Finding a Trig Equation

• June 17th 2008, 02:42 PM
FORK
Finding a Trig Equation
Here is a picture of my question, just click on it to enlarge it. I need the equation to be sin. Here is an example from another question of the format of the formula.

5sin30(x-1)+7

And here is the question

http://i25.tinypic.com/9rp2fo.jpg

Thanks alot.
• June 17th 2008, 03:07 PM
galactus
You can run it through Excel or a lot of calculators and they'll do sine regressions.

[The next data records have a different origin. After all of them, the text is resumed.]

-- pv_equiv track=rewrite | github.com/Vatsal272120/Data-Structures-and-Algorithms | Python/Arrays/ValidateSubsequence.py | isValidSubsequenceOne
-- ===== SOURCE A (Python) =====
-- def isValidSubsequenceOne(array, sequence) :
--     seqIdx = 0
--     arrayIdx = 0
--
--     while arrayIdx < len(array) and seqIdx < len(sequence) :
--         if array[arrayIdx] == sequence[seqIdx]:
--             # seqIdx will only increase if match is found
--             seqIdx += 1
--         # arrayIdx will be incremented by 1 regardless if match is found
--         arrayIdx +=1
--
--     return seqIdx == len(sequence)
-- ===== SOURCE B (Python) =====
-- def isValidSubsequenceOne(array, sequence):
--     positions = {}
--     for i, x in enumerate(array):
--         positions.setdefault(x, []).append(i)
--     last = -1
--     for v in sequence:
--         nxt = next((i for i in positions.get(v, []) if i > last), None)
--         if nxt is None:
--             return False
--         last = nxt
--     return True
-- ===== Notes on version B (the rewrite author's own statement) =====
-- stated objective: alternative
-- what changed: Replaces A's single two-index scan of the array with a two-stage algorithm: first build a dict mapping each value to its list of occurrence positions, then walk the sequence greedily jumping to the first recorded position after the previous match, never rescanning the array.
import Mathlib
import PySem

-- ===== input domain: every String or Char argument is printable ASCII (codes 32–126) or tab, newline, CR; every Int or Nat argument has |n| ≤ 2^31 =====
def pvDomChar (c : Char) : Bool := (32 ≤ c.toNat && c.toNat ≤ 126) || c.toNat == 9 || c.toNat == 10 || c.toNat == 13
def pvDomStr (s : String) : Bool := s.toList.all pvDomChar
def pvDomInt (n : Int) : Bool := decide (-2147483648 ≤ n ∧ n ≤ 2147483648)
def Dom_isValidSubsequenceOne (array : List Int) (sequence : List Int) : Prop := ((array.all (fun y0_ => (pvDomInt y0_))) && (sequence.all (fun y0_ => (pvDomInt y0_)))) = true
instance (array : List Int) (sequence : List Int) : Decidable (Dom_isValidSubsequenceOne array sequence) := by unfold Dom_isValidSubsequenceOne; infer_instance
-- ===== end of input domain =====

-- B replaces A's two-index scan of the array by a prebuilt value→positions index queried greedily per sequence element; alternative algorithm, same behaviour.


-- ===== PORT A =====
-- A's while loop: both indices advance as in the Python; the guard proves the
-- indexing array[arrayIdx] / sequence[seqIdx] is in range (exactly Python's access there).
def pvLoopA (array sequence : List Int) (arrayIdx seqIdx : Nat) : Nat :=
  if h : arrayIdx < array.length ∧ seqIdx < sequence.length then
    if array[arrayIdx]'h.1 == sequence[seqIdx]'h.2 then
      pvLoopA array sequence (arrayIdx + 1) (seqIdx + 1)
    else
      pvLoopA array sequence (arrayIdx + 1) seqIdx
  else seqIdx
termination_by array.length - arrayIdx

def isValidSubsequenceOne (array : List Int) (sequence : List Int) : Bool :=
  decide (pvLoopA array sequence 0 0 = sequence.length)

-- ===== PORT B =====
-- positions = {}; for i, x in enumerate(array): positions.setdefault(x, []).append(i)
-- (setdefault-then-append is Dict.modify with default [])
def pvBuildPos (array : List Int) : PySem.Dict Int (List Int) :=
  (PySem.List.enumerate array).foldl (fun d p => d.modify p.2 [] (fun l => l ++ [p.1])) PySem.Dict.empty

-- next((i for i in idxs if i > last), None)
def pvNextPos (last : Int) (idxs : List Int) : Option Int :=
  idxs.find? (fun i => decide (last < i))

-- the 'for v in sequence' loop, threading last (early return False on a missing position)
def pvLoopB (d : PySem.Dict Int (List Int)) (last : Int) : List Int → Bool
  | [] => true
  | v :: s =>
    match pvNextPos last (d.getD v []) with
    | none => false
    | some i => pvLoopB d i s

def isValidSubsequenceOne_alt (array : List Int) (sequence : List Int) : Bool :=
  pvLoopB (pvBuildPos array) (-1) sequence

-- ===== PRECONDITION & SPEC =====
def Spec_isValidSubsequenceOne (array : List Int) (sequence : List Int) (out : Bool) : Prop := out = isValidSubsequenceOne_alt array sequence
instance (array : List Int) (sequence : List Int) (out : Bool) : Decidable (Spec_isValidSubsequenceOne array sequence out) := by unfold Spec_isValidSubsequenceOne; infer_instance

-- ===== CLAIM (what is proved, stated in full; the proofs are below) =====
def Claim_equal_isValidSubsequenceOne : Prop := ∀ (array : List Int) (sequence : List Int), Dom_isValidSubsequenceOne array sequence → Spec_isValidSubsequenceOne array sequence (isValidSubsequenceOne array sequence)

-- ===== LEMMAS AND PROOFS =====

-- Canonical middle form: consume the list forward past the first match (none = no match).
def pvConsume (v : Int) : List Int → Option (List Int)
  | [] => none
  | a :: rest => if a == v then some rest else pvConsume v rest

def pvAllIn : List Int → List Int → Bool
  | _, [] => true
  | arr, v :: s =>
    match pvConsume v arr with
    | none => false
    | some r => pvAllIn r s

theorem pvAllIn_nil_cons (v : Int) (s : List Int) : pvAllIn [] (v :: s) = false := by
  simp [pvAllIn, pvConsume]

theorem pvAllIn_cons_cons (a v : Int) (arr s : List Int) :
    pvAllIn (a :: arr) (v :: s) =
      if a == v then pvAllIn arr s else pvAllIn arr (v :: s) := by
  by_cases h : a == v <;> simp [pvAllIn, pvConsume, h]

-- A's loop returns unchanged seqIdx once arrayIdx runs off the array.
theorem pvLoopA_ge (array sequence : List Int) (i j : Nat) (hi : array.length ≤ i) :
    pvLoopA array sequence i j = j := by
  rw [pvLoopA, dif_neg (by omega)]

theorem pvKey (array sequence : List Int) :
    ∀ n i j, array.length - i ≤ n → j ≤ sequence.length →
      decide (pvLoopA array sequence i j = sequence.length)
        = pvAllIn (array.drop i) (sequence.drop j) := by
  intro n
  induction n with
  | zero =>
    intro i j h1 h2
    have hi : array.length ≤ i := by omega
    rw [pvLoopA_ge array sequence i j hi, List.drop_eq_nil_of_le hi]
    rcases Nat.lt_or_ge j sequence.length with hj | hj
    · rw [List.drop_eq_getElem_cons hj, pvAllIn_nil_cons]
      simp; omega
    · have hje : j = sequence.length := by omega
      subst hje
      simp [pvAllIn]
  | succ n ih =>
    intro i j h1 h2
    rcases Nat.lt_or_ge i array.length with hi | hi
    · rcases Nat.lt_or_ge j sequence.length with hj | hj
      · rw [pvLoopA, dif_pos ⟨hi, hj⟩]
        rw [List.drop_eq_getElem_cons hi, List.drop_eq_getElem_cons hj,
            pvAllIn_cons_cons]
        by_cases heq : array[i] == sequence[j]
        · rw [if_pos heq, if_pos heq]
          exact ih (i + 1) (j + 1) (by omega) (by omega)
        · rw [if_neg heq, if_neg heq, ← List.drop_eq_getElem_cons hj]
          exact ih (i + 1) j (by omega) h2
      · have hje : j = sequence.length := by omega
        subst hje
        rw [pvLoopA, dif_neg (by omega), List.drop_length]
        simp [pvAllIn]
    · rw [pvLoopA_ge array sequence i j hi, List.drop_eq_nil_of_le hi]
      rcases Nat.lt_or_ge j sequence.length with hj | hj
      · rw [List.drop_eq_getElem_cons hj, pvAllIn_nil_cons]
        simp; omega
      · have hje : j = sequence.length := by omega
        subst hje
        simp [pvAllIn]

-- The positions list the dict stores for v: first components of the enumerate pairs whose value is v.
def pvOcc (v : Int) (s : Int) (arr : List Int) : List Int :=
  ((PySem.List.enumerate arr s).filter (fun p => p.2 == v)).map (·.1)

theorem pvBuildPos_getD (arr : List Int) (v : Int) :
    (pvBuildPos arr).getD v [] = pvOcc v 0 arr := by
  unfold pvBuildPos pvOcc
  rw [show (PySem.List.enumerate arr).foldl (fun d p => d.modify p.2 [] (fun l => l ++ [p.1])) PySem.Dict.empty
      = ((PySem.List.enumerate arr).map (fun p => (p.2, p.1))).foldl (fun d p => d.modify p.1 [] (fun l => l ++ [p.2])) PySem.Dict.empty
      from by rw [List.foldl_map]]
  rw [PySem.Dict.getD_foldl_modify_append]
  simp [List.filter_map, List.map_map, Function.comp_def]

theorem pvOcc_cons (v : Int) (s : Int) (a : Int) (arr : List Int) :
    pvOcc v s (a :: arr) = if a == v then s :: pvOcc v (s + 1) arr else pvOcc v (s + 1) arr := by
  by_cases h : a == v <;> simp [pvOcc, PySem.List.enumerate_cons, h]

theorem pvFind_occ (arr : List Int) (v : Int) :
    ∀ (s t : Int), t < s →
    (match (pvOcc v s arr).find? (fun i => decide (t < i)) with
      | none => pvConsume v arr = none
      | some i => t < i ∧ ∃ j : Nat, i = s + j ∧ pvConsume v arr = some (arr.drop (j + 1))) := by
  induction arr with
  | nil => intro s t hts; simp [pvOcc, PySem.List.enumerate_nil, pvConsume]
  | cons a arr ih =>
    intro s t hts
    rw [pvOcc_cons]
    by_cases h : a == v
    · rw [if_pos h]
      rw [List.find?_cons_of_pos (p := fun i => decide (t < i)) (by simpa using hts)]
      refine ⟨hts, 0, by omega, ?_⟩
      simp [pvConsume, h]
    · rw [if_neg h]
      have := ih (s + 1) t (by omega)
      rcases hfind : (pvOcc v (s + 1) arr).find? (fun i => decide (t < i)) with _ | i
      · rw [hfind] at this
        simpa [pvConsume, h] using this
      · rw [hfind] at this
        obtain ⟨hti, j, rfl, hcons⟩ := this
        exact ⟨hti, j + 1, by omega, by simpa [pvConsume, h] using hcons⟩

-- the same, from position 0 with a general threshold t ≥ -1: the prefix up to (t+1) is skipped.
theorem pvOcc_mem_ub (v : Int) (s : Int) (arr : List Int) (x : Int) (hx : x ∈ pvOcc v s arr) :
    x < s + arr.length := by
  unfold pvOcc at hx
  simp only [List.mem_map, List.mem_filter] at hx
  obtain ⟨p, ⟨hp, _⟩, rfl⟩ := hx
  rw [PySem.List.mem_enumerate_iff] at hp
  obtain ⟨k, hk, rfl⟩ := hp
  simp only
  omega

theorem pvOcc_append (v : Int) (s : Int) (l1 l2 : List Int) :
    pvOcc v s (l1 ++ l2) = pvOcc v s l1 ++ pvOcc v (s + l1.length) l2 := by
  simp [pvOcc, PySem.List.enumerate_append]

theorem pvFind_occ_zero (arr : List Int) (v : Int) (t : Int) (ht : -1 ≤ t) :
    (match (pvOcc v 0 arr).find? (fun i => decide (t < i)) with
      | none => pvConsume v (arr.drop (t + 1).toNat) = none
      | some i => t < i ∧ pvConsume v (arr.drop (t + 1).toNat) = some (arr.drop (i + 1).toNat)) := by
  set k : Nat := (t + 1).toNat with hk
  have hsplit : arr = arr.take k ++ arr.drop k := (List.take_append_drop k arr).symm
  have hlen : (arr.take k).length = min k arr.length := by simp
  have hocc : pvOcc v 0 arr = pvOcc v 0 (arr.take k) ++ pvOcc v ((arr.take k).length) (arr.drop k) := by
    conv_lhs => rw [hsplit]
    rw [pvOcc_append]; norm_num
  have hnone : (pvOcc v 0 (arr.take k)).find? (fun i => decide (t < i)) = none := by
    rw [List.find?_eq_none]
    intro x hx
    have := pvOcc_mem_ub v 0 (arr.take k) x hx
    simp only [hlen] at this
    simp only [decide_eq_true_eq]
    omega
  rw [hocc, List.find?_append, hnone, Option.none_or]
  rcases Nat.lt_or_ge k arr.length with hkl | hkl
  · have hs : ((arr.take k).length : Int) = (k : Int) := by simp; omega
    have hts : t < ((arr.take k).length : Int) := by rw [hs]; omega
    have := pvFind_occ (arr.drop k) v ((arr.take k).length) t hts
    rcases hfind : (pvOcc v ((arr.take k).length : Int) (arr.drop k)).find? (fun i => decide (t < i)) with _ | i
    · rw [hfind] at this; exact this
    · rw [hfind] at this
      obtain ⟨hti, j, rfl, hcons⟩ := this
      refine ⟨hti, ?_⟩
      have hlen2 : (arr.take k).length = k := by simp; omega
      rw [hcons, List.drop_drop, hlen2]
      have harith : ((k : Int) + ↑j + 1).toNat = k + (j + 1) := by omega
      rw [harith]
  · have hdrop : arr.drop k = [] := List.drop_eq_nil_of_le hkl
    rw [hdrop]
    simp [pvOcc, PySem.List.enumerate_nil, pvConsume]

theorem pvLoopB_eq (arr : List Int) (seq : List Int) :
    ∀ t : Int, -1 ≤ t → pvLoopB (pvBuildPos arr) t seq = pvAllIn (arr.drop (t + 1).toNat) seq := by
  induction seq with
  | nil => intro t ht; simp [pvLoopB, pvAllIn]
  | cons v s ih =>
    intro t ht
    rw [pvLoopB, pvNextPos, pvBuildPos_getD]
    have := pvFind_occ_zero arr v t ht
    rcases hfind : (pvOcc v 0 arr).find? (fun i => decide (t < i)) with _ | i
    · rw [hfind] at this
      rw [pvAllIn, this]
    · rw [hfind] at this
      obtain ⟨hti, hcons⟩ := this
      rw [pvAllIn, hcons]
      exact ih i (by omega)

-- ===== VERDICT (by name: the statement is the Claim_ definition above) =====
theorem isValidSubsequenceOne_spec : Claim_equal_isValidSubsequenceOne := by
  intro array sequence _
  unfold Spec_isValidSubsequenceOne isValidSubsequenceOne isValidSubsequenceOne_alt
  have hA := pvKey array sequence array.length 0 0 (by omega) (by omega)
  have hB := pvLoopB_eq array sequence (-1) (by omega)
  simp only [List.drop_zero] at hA
  norm_num at hB
  rw [hA, hB]
theorem pvAppendAt_get (n : Nat) (xs : List (List Int)) (hlen : xs.length = n)
    (s t v : Int) (hs0 : 0 ≤ s) (hsn : s < (n : Int)) (ht0 : 0 ≤ t) (htn : t < (n : Int)) :
    PySem.List.pyGetD (pvAppendAt xs s v) t [] =
      if s = t then PySem.List.pyGetD xs t [] ++ [v]
      else PySem.List.pyGetD xs t [] := by
  have hsi := pvIdx_nonneg n s hs0 hsn
  have hti := pvIdx_nonneg n t ht0 htn
  have hslt : s.toNat < xs.length := by omega
  have htlt : t.toNat < xs.length := by omega
  unfold pvAppendAt
  simp only [PySem.List.pySetD, PySem.List.pySet?, PySem.List.pyGetD, PySem.List.pyGet?, hlen,
    hsi, hti, Option.map_some, Option.getD_some, Option.bind_some, List.length_set]
  rw [List.getElem?_set]
  by_cases hst : s = t
  · have heq : s.toNat = t.toNat := by omega
    simp [htlt, hst]
  · have hne : s.toNat ≠ t.toNat := by omega
    simp [hne, hst]

theorem pvBondOK_parts (atoms : List (List (String × String))) (b : List (String × String))
    (h : pvBondOK atoms b = true) :
    pvAtomOK atoms (pvB b "a") = true ∧ pvAtomOK atoms (pvB b "b") = true := by
  unfold pvBondOK at h
  simp only [Bool.and_eq_true] at h
  exact ⟨h.1.2, h.2⟩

I used my ol' TI-92 and got:

$y=1.085605sin(.907418x+.209669)-0.229008$

For the second part of the problem, set the equation equal to 0.5 and solve for x.
• June 17th 2008, 03:11 PM
FORK
K, i tried it and it didnt give the proper output numbers. I need the formula to include the axis, amplitude etc, if that helps.
• June 17th 2008, 03:17 PM
galactus
That's all in your equation.The amplitude is obviously 1.085605.

The equation I gave gives the proper output. Not right on the money, but very close. That is as close as you can get.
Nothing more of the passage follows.